Les forces suédoises devinrent célèbres pour l'armée dite « suédoise », réorganisée par Gustave II Adolphe avec des innovations tactiques adoptées sur les champs de bataille de la Guerre de Trente Ans, où ils affrontèrent des armées impériales des Habsbourg et des électorats allemands comme Bavière. Les généraux comme Lennart Torstensson et Magnus Stenbock mirent en œuvre des tactiques de colonne, d'artillerie mobile et de logistique qui firent face aux armées de Pierre le Grand de Russie, de Christian IV du Danemark-Norvège et des forces polono-lituaniennes commandées par des magnats et hetmans comme Stanisław Żółkiewski. La suprématie navale sur la Baltique permit de contrôler le commerce avec les républiques marchandes, mais la rivalité avec la flotte russe et les escadres hollandaises limita l'extension durable.

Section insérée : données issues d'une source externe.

-- pv_equiv track=rewrite | github.com/glennatlayla/fxlab | services/api/services/strategy_service.py | _resolver_location_to_pointer
-- ===== SOURCE A (Python) =====
-- def _resolver_location_to_pointer(location: str) -> str:
--     """
--     Convert a :class:`ReferenceResolver` dotted location into a JSON pointer.
--
--     The resolver emits locations like
--     ``entry_logic.long.conditions[0].lhs`` and
--     ``indicators[3].mean_source``; the validate-IR contract pins paths
--     to JSON pointer form so the frontend's error renderer is uniform.
--     Bracket indices and dotted segments are both flattened into pointer
--     segments.
--
--     Args:
--         location: Resolver location hint.
--
--     Returns:
--         A leading-slash JSON pointer. ``"/"`` when the location is
--         blank.
--
--     Example:
--         >>> _resolver_location_to_pointer("entry_logic.long.conditions[0].lhs")
--         '/entry_logic/long/conditions/0/lhs'
--         >>> _resolver_location_to_pointer("indicators[3].mean_source")
--         '/indicators/3/mean_source'
--     """
--     if not location:
--         return "/"
--     # Replace [N] with .N, then split on '.', drop empties so consecutive
--     # separators don't yield blank segments.
--     normalised = location.replace("[", ".").replace("]", "")
--     parts = [seg for seg in normalised.split(".") if seg]
--     if not parts:
--         return "/"
--     escaped = [seg.replace("~", "~0").replace("/", "~1") for seg in parts]
--     return "/" + "/".join(escaped)
-- ===== SOURCE B (Python) =====
-- def _resolver_location_to_pointer(location: str) -> str:
--     """Single left-to-right scan: '.' and '[' flush the current segment,
--     ']' is skipped, every other character is escaped inline."""
--     segs = []
--     buf = ""
--     for c in location:
--         if c == "." or c == "[":
--             if buf:
--                 segs.append(buf)
--             buf = ""
--         elif c == "]":
--             continue
--         elif c == "~":
--             buf += "~0"
--         elif c == "/":
--             buf += "~1"
--         else:
--             buf += c
--     if buf:
--         segs.append(buf)
--     if not segs:
--         return "/"
--     return "/" + "/".join(segs)
-- ===== Notes on version B (the rewrite author's own statement) =====
-- stated objective: alternative
-- what changed: Replaces A's four-stage pipeline (two global replaces, split on the dot separator, filter, per-segment double-replace escaping, join) by a single left-to-right character scan that flushes a segment buffer at separator characters, drops closing brackets and escapes each character inline.
import Mathlib
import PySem

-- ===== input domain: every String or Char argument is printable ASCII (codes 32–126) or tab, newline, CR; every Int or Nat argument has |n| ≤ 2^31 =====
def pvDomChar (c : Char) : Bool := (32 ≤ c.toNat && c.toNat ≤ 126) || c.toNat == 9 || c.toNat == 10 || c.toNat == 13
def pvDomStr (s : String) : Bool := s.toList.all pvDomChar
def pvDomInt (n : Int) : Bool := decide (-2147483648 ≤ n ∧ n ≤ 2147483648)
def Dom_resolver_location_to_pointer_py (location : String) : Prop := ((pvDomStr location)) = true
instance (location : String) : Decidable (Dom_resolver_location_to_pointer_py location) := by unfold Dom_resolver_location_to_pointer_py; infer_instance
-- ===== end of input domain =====

-- B replaces A's replace/split/filter/escape pipeline by one left-to-right character scan
-- with a segment buffer (objective: alternative single-pass decomposition; similar cost).


-- ===== PORT A =====
def resolver_location_to_pointer_py (location : String) : String :=
  if location.toList = [] then "/"
  else
    let normalised := PySem.Str.replace (PySem.Str.replace location "[" ".") "]" ""
    let parts := (PySem.Chars.splitOn normalised.toList ['.']).filter (fun seg => seg ≠ [])
    if parts = [] then "/"
    else
      let escaped := parts.map (fun seg =>
        PySem.Chars.replace (PySem.Chars.replace seg ['~'] ['~', '0']) ['/'] ['~', '1'])
      String.ofList ('/' :: PySem.Chars.join ['/'] escaped)

-- ===== PORT B =====
def pvEsc (c : Char) : List Char :=
  if c = '~' then ['~', '0'] else if c = '/' then ['~', '1'] else [c]

def pvScan : List Char → List Char → List (List Char) → List (List Char)
  | [], buf, segs => if buf = [] then segs else segs ++ [buf]
  | c :: rest, buf, segs =>
    if c = '.' ∨ c = '[' then pvScan rest [] (if buf = [] then segs else segs ++ [buf])
    else if c = ']' then pvScan rest buf segs
    else pvScan rest (buf ++ pvEsc c) segs

def resolver_location_to_pointer_py_alt (location : String) : String :=
  let segs := pvScan location.toList [] []
  if segs = [] then "/"
  else String.ofList ('/' :: PySem.Chars.join ['/'] segs)

-- ===== PRECONDITION & SPEC =====
def Spec_resolver_location_to_pointer_py (location : String) (out : String) : Prop := out = resolver_location_to_pointer_py_alt location
instance (location : String) (out : String) : Decidable (Spec_resolver_location_to_pointer_py location out) := by unfold Spec_resolver_location_to_pointer_py; infer_instance

-- ===== CLAIM (what is proved, stated in full; the proofs are below) =====
def Claim_equal_resolver_location_to_pointer_py : Prop := ∀ (location : String), Dom_resolver_location_to_pointer_py location → Spec_resolver_location_to_pointer_py location (resolver_location_to_pointer_py location)

-- ===== LEMMAS AND PROOFS =====

-- single-character old: Python s.replace(a, w) is a per-character flatMap
theorem replace_go_single (a : Char) (w : List Char) :
    ∀ (fuel : Nat) (l acc : List Char), l.length ≤ fuel →
      PySem.Chars.replace.go [a] w fuel l acc
        = acc.reverse ++ l.flatMap (fun c => if c = a then w else [c]) := by
  intro fuel
  induction fuel with
  | zero =>
      intro l acc h
      have : l = [] := List.length_eq_zero_iff.mp (Nat.le_zero.mp h)
      subst this; simp [PySem.Chars.replace.go]
  | succ n ih =>
      intro l acc h
      cases l with
      | nil => simp [PySem.Chars.replace.go]
      | cons c t =>
          simp only [PySem.Chars.replace.go]
          by_cases hc : c = a
          · subst hc
            rw [if_pos (show ([c].isPrefixOf (c :: t)) = true by simp [List.isPrefixOf])]
            rw [show List.drop ([c] : List Char).length (c :: t) = t from rfl]
            rw [ih t (w.reverse ++ acc) (by simpa using Nat.le_of_succ_le_succ h)]
            simp
          · rw [if_neg (show ¬ (([a].isPrefixOf (c :: t)) = true) by
              simp [List.isPrefixOf]; exact fun hh => hc hh.symm)]
            rw [ih t (c :: acc) (by simpa using Nat.le_of_succ_le_succ h)]
            simp [hc]

theorem replace_single (a : Char) (w s : List Char) :
    PySem.Chars.replace s [a] w = s.flatMap (fun c => if c = a then w else [c]) := by
  unfold PySem.Chars.replace
  rw [if_neg (show ¬ (([a] : List Char).isEmpty = true) by simp)]
  rw [replace_go_single a w s.length s [] (le_refl _)]
  simp

-- structural reformulation of single-char splitOn
def pvSplitF : List Char → List Char → List (List Char)
  | [], cur => [cur]
  | c :: t, cur => if c = '.' then cur :: pvSplitF t [] else pvSplitF t (cur ++ [c])

theorem splitOn_go_single :
    ∀ (fuel : Nat) (l cur : List Char) (acc : List (List Char)), l.length ≤ fuel →
      PySem.Chars.splitOn.go ['.'] fuel l cur acc
        = acc.reverse ++ pvSplitF l cur.reverse := by
  intro fuel
  induction fuel with
  | zero =>
      intro l cur acc h
      have : l = [] := List.length_eq_zero_iff.mp (Nat.le_zero.mp h)
      subst this; simp [PySem.Chars.splitOn.go, pvSplitF]
  | succ n ih =>
      intro l cur acc h
      cases l with
      | nil => simp [PySem.Chars.splitOn.go, pvSplitF]
      | cons c t =>
          simp only [PySem.Chars.splitOn.go]
          by_cases hc : c = '.'
          · subst hc
            rw [if_pos (show (['.'].isPrefixOf ('.' :: t)) = true by simp [List.isPrefixOf])]
            rw [show List.drop (['.'] : List Char).length ('.' :: t) = t from rfl]
            rw [ih t [] (cur.reverse :: acc) (by simpa using Nat.le_of_succ_le_succ h)]
            simp [pvSplitF]
          · rw [if_neg (show ¬ ((['.'].isPrefixOf (c :: t)) = true) by
              simp [List.isPrefixOf]; exact fun hh => hc hh.symm)]
            rw [ih t (c :: cur) acc (by simpa using Nat.le_of_succ_le_succ h)]
            simp [pvSplitF, hc]

theorem splitOn_single (s : List Char) :
    PySem.Chars.splitOn s ['.'] = pvSplitF s [] := by
  unfold PySem.Chars.splitOn
  rw [splitOn_go_single (s.length + 1) s [] [] (Nat.le_succ _)]
  simp

-- the per-character normalisation performed by A's two replaces
def pvNorm (c : Char) : List Char :=
  if c = '[' then ['.'] else if c = ']' then [] else [c]

theorem norm_eq (s : List Char) :
    PySem.Chars.replace (PySem.Chars.replace s ['['] ['.']) [']'] []
      = s.flatMap pvNorm := by
  rw [replace_single, replace_single, List.flatMap_assoc]
  congr 1
  funext c
  by_cases h1 : c = '['
  · subst h1; simp [pvNorm]
  · by_cases h2 : c = ']'
    · subst h2; simp [pvNorm]
    · simp [pvNorm, h1, h2]

-- A's two escape replaces are the per-character escape pvEsc
theorem escape_eq (s : List Char) :
    PySem.Chars.replace (PySem.Chars.replace s ['~'] ['~', '0']) ['/'] ['~', '1']
      = s.flatMap pvEsc := by
  rw [replace_single, replace_single, List.flatMap_assoc]
  congr 1
  funext c
  by_cases h1 : c = '~'
  · subst h1; simp [pvEsc]
  · by_cases h2 : c = '/'
    · subst h2; simp [pvEsc, h1]
    · simp [pvEsc, h1, h2]

-- the segment list B's scan computes, without the accumulator
def pvF : List Char → List Char → List (List Char)
  | [], buf => if buf = [] then [] else [buf]
  | c :: t, buf =>
    if c = '.' ∨ c = '[' then (if buf = [] then [] else [buf]) ++ pvF t []
    else if c = ']' then pvF t buf
    else pvF t (buf ++ pvEsc c)

theorem scan_eq_F : ∀ (cs buf : List Char) (segs : List (List Char)),
    pvScan cs buf segs = segs ++ pvF cs buf := by
  intro cs
  induction cs with
  | nil => intro buf segs; by_cases h : buf = [] <;> simp [pvScan, pvF, h]
  | cons c t ih =>
      intro buf segs
      by_cases h1 : c = '.' ∨ c = '['
      · by_cases h2 : buf = [] <;> simp [pvScan, pvF, h1, h2, ih, List.append_assoc]
      · by_cases h3 : c = ']' <;> simp [pvScan, pvF, h1, h3, ih]

theorem pvEsc_ne_nil (c : Char) : pvEsc c ≠ [] := by
  unfold pvEsc; split_ifs <;> simp

theorem flatMap_esc_eq_nil_iff (l : List Char) : l.flatMap pvEsc = [] ↔ l = [] := by
  cases l with
  | nil => simp
  | cons c t => simp [List.flatMap_cons]; intro h; exact absurd h (pvEsc_ne_nil c)

-- main invariant: split-then-filter-then-escape equals the scan's segment list
theorem main_inv : ∀ (cs cur : List Char),
    ((pvSplitF (cs.flatMap pvNorm) cur).filter (fun seg => seg ≠ [])).map
        (fun seg => seg.flatMap pvEsc)
      = pvF cs (cur.flatMap pvEsc) := by
  intro cs
  induction cs with
  | nil =>
      intro cur
      by_cases h : cur = []
      · subst h; simp [pvSplitF, pvF]
      · have h2 : cur.flatMap pvEsc ≠ [] := fun hh => h ((flatMap_esc_eq_nil_iff cur).mp hh)
        simp [pvSplitF, pvF, h, h2]
  | cons c t ih =>
      intro cur
      have ih' := ih []
      simp only [List.flatMap_nil] at ih'
      by_cases h1 : c = '.' ∨ c = '['
      · have hn : pvNorm c = ['.'] := by
          rcases h1 with h | h <;> subst h <;> simp [pvNorm]
        have hF : pvF (c :: t) (cur.flatMap pvEsc)
            = (if cur.flatMap pvEsc = [] then [] else [cur.flatMap pvEsc]) ++ pvF t [] := by
          rcases h1 with h | h <;> subst h <;> simp [pvF]
        rw [List.flatMap_cons, hn, List.singleton_append, hF]
        have hsp : pvSplitF ('.' :: t.flatMap pvNorm) cur
            = cur :: pvSplitF (t.flatMap pvNorm) [] := by simp [pvSplitF]
        rw [hsp, List.filter_cons]
        by_cases h2 : cur = []
        · subst h2
          rw [if_neg (by simp)]
          rw [ih']
          simp
        · have h3 : cur.flatMap pvEsc ≠ [] := fun hh => h2 ((flatMap_esc_eq_nil_iff cur).mp hh)
          rw [if_pos (by simp [h2])]
          rw [List.map_cons, ih']
          rw [if_neg h3]
          rfl
      · by_cases h2 : c = ']'
        · subst h2
          rw [List.flatMap_cons, show pvNorm ']' = [] by simp [pvNorm]]
          simp only [List.nil_append]
          rw [ih cur]
          simp [pvF]
        · have hb : c ≠ '[' := fun h => h1 (Or.inr h)
          have hd : c ≠ '.' := fun h => h1 (Or.inl h)
          have hn : pvNorm c = [c] := by simp [pvNorm, hb, h2]
          rw [List.flatMap_cons, hn, List.singleton_append]
          have hsp : pvSplitF (c :: t.flatMap pvNorm) cur
              = pvSplitF (t.flatMap pvNorm) (cur ++ [c]) := by simp [pvSplitF, hd]
          rw [hsp, ih (cur ++ [c])]
          simp [pvF, h1, h2, List.flatMap_append]

-- ===== VERDICT (by name: the statement is the Claim_ definition above) =====
theorem resolver_location_to_pointer_py_spec : Claim_equal_resolver_location_to_pointer_py := by
  intro location _
  show resolver_location_to_pointer_py location = resolver_location_to_pointer_py_alt location
  unfold resolver_location_to_pointer_py resolver_location_to_pointer_py_alt
  dsimp only
  have hsegs : pvScan location.toList [] [] = pvF location.toList [] := by
    simpa using scan_eq_F location.toList [] []
  have hnorm : (PySem.Str.replace (PySem.Str.replace location "[" ".") "]" "").toList
      = location.toList.flatMap pvNorm := by
    simp only [PySem.Str.replace, String.toList_ofList]
    exact norm_eq location.toList
  have hmap : ((PySem.Chars.splitOn (location.toList.flatMap pvNorm) ['.']).filter
        (fun seg => seg ≠ [])).map
        (fun seg => PySem.Chars.replace (PySem.Chars.replace seg ['~'] ['~', '0']) ['/'] ['~', '1'])
      = pvF location.toList [] := by
    rw [splitOn_single]
    calc ((pvSplitF (location.toList.flatMap pvNorm) []).filter (fun seg => seg ≠ [])).map
          (fun seg => PySem.Chars.replace (PySem.Chars.replace seg ['~'] ['~', '0']) ['/'] ['~', '1'])
        = ((pvSplitF (location.toList.flatMap pvNorm) []).filter (fun seg => seg ≠ [])).map
          (fun seg => seg.flatMap pvEsc) := by
          apply List.map_congr_left; intro seg _; exact escape_eq seg
      _ = pvF location.toList (([] : List Char).flatMap pvEsc) := main_inv location.toList []
      _ = pvF location.toList [] := by rw [List.flatMap_nil]
  by_cases hempty : location.toList = []
  · rw [if_pos hempty]
    have hs : pvScan location.toList [] [] = [] := by rw [hempty]; rfl
    rw [hs, if_pos rfl]
  · rw [if_neg hempty, hnorm]
    by_cases hp : ((PySem.Chars.splitOn (location.toList.flatMap pvNorm) ['.']).filter
        (fun seg => seg ≠ [])) = []
    · rw [if_pos hp]
      have hF : pvF location.toList [] = [] := by rw [← hmap, hp]; rfl
      rw [hsegs, hF, if_pos rfl]
    · rw [if_neg hp, hsegs]
      have hF : pvF location.toList [] ≠ [] :=
        fun hh => hp (List.map_eq_nil_iff.mp (hmap.trans hh))
      rw [if_neg hF, hmap]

La société de l'empire fut structurée autour de la cour de Stockholm, de la noblesse suédoise comme les familles Oxenstierna et Brahe, et d'institutions urbaines dans Uppsala, Lübeck et Turku. L'économie reposait sur l'exploitation forestière, la sidérurgie, la production de fer de Bergslagen, ainsi que sur le commerce de céréales et de sel transitant par des ports comme Gdańsk et Riga. Les élites patronnèrent des savants et artistes tels que Anders Celsius et Christopher Polhem, tandis que l'Église luthérienne et l'université d'Uppsala jouèrent un rôle dans l'éducation et la vie intellectuelle. Les échanges culturels avec la France, la Pologne et les cours d'Europe centrale façonnèrent une architecture baroque observable dans des résidences et fortifications, et une production littéraire liée à des auteurs et érudits en contact avec les académies européennes.
Le tournant critique vint avec la Grande Guerre du Nord (1700–1721), opposant la coalition formée par Pierre Ier de Russie, Frédéric IV de Danemark-Norvège et la Saxe au royaume suédois sous Charles XII. Les défaites à des batailles décisives comme nora? — notamment la défaite stratégique après le siège ou les campagnes russes — et la montée en puissance de Saint-Pétersbourg minèrent la position suédoise. La bataille de Poltava (1709) marqua un effondrement opérationnel face aux troupes russes de Pierre le Grand, conduisant à la perte progressive de provinces et finalement au traité de Nystad (1721), qui consacra des cessions territoriales et la fin du rôle impérial suédois en Baltique.
L'héritage se manifeste dans la réforme des armées européennes, l'administration publique inspirée par les bureaux suédois et l'impact sur les frontières nord-européennes modernes, influençant Finlande et les républiques baltes comme Estonie et Lettonie. Les idées administratives circulèrent vers des États tels que Russie, Prusse et les principautés allemandes, tandis que les biographies de figures comme Gustave II Adolphe et Charles XII influencèrent historiographie et mémoriaux. Les vestiges architecturaux à Stockholm, les archives de la chancellerie et les collections scientifiques d'institutions comme l'Université d'Uppsala conservent la mémoire d'une période qui a redéfini l'équilibre de pouvoir en Europe du Nord.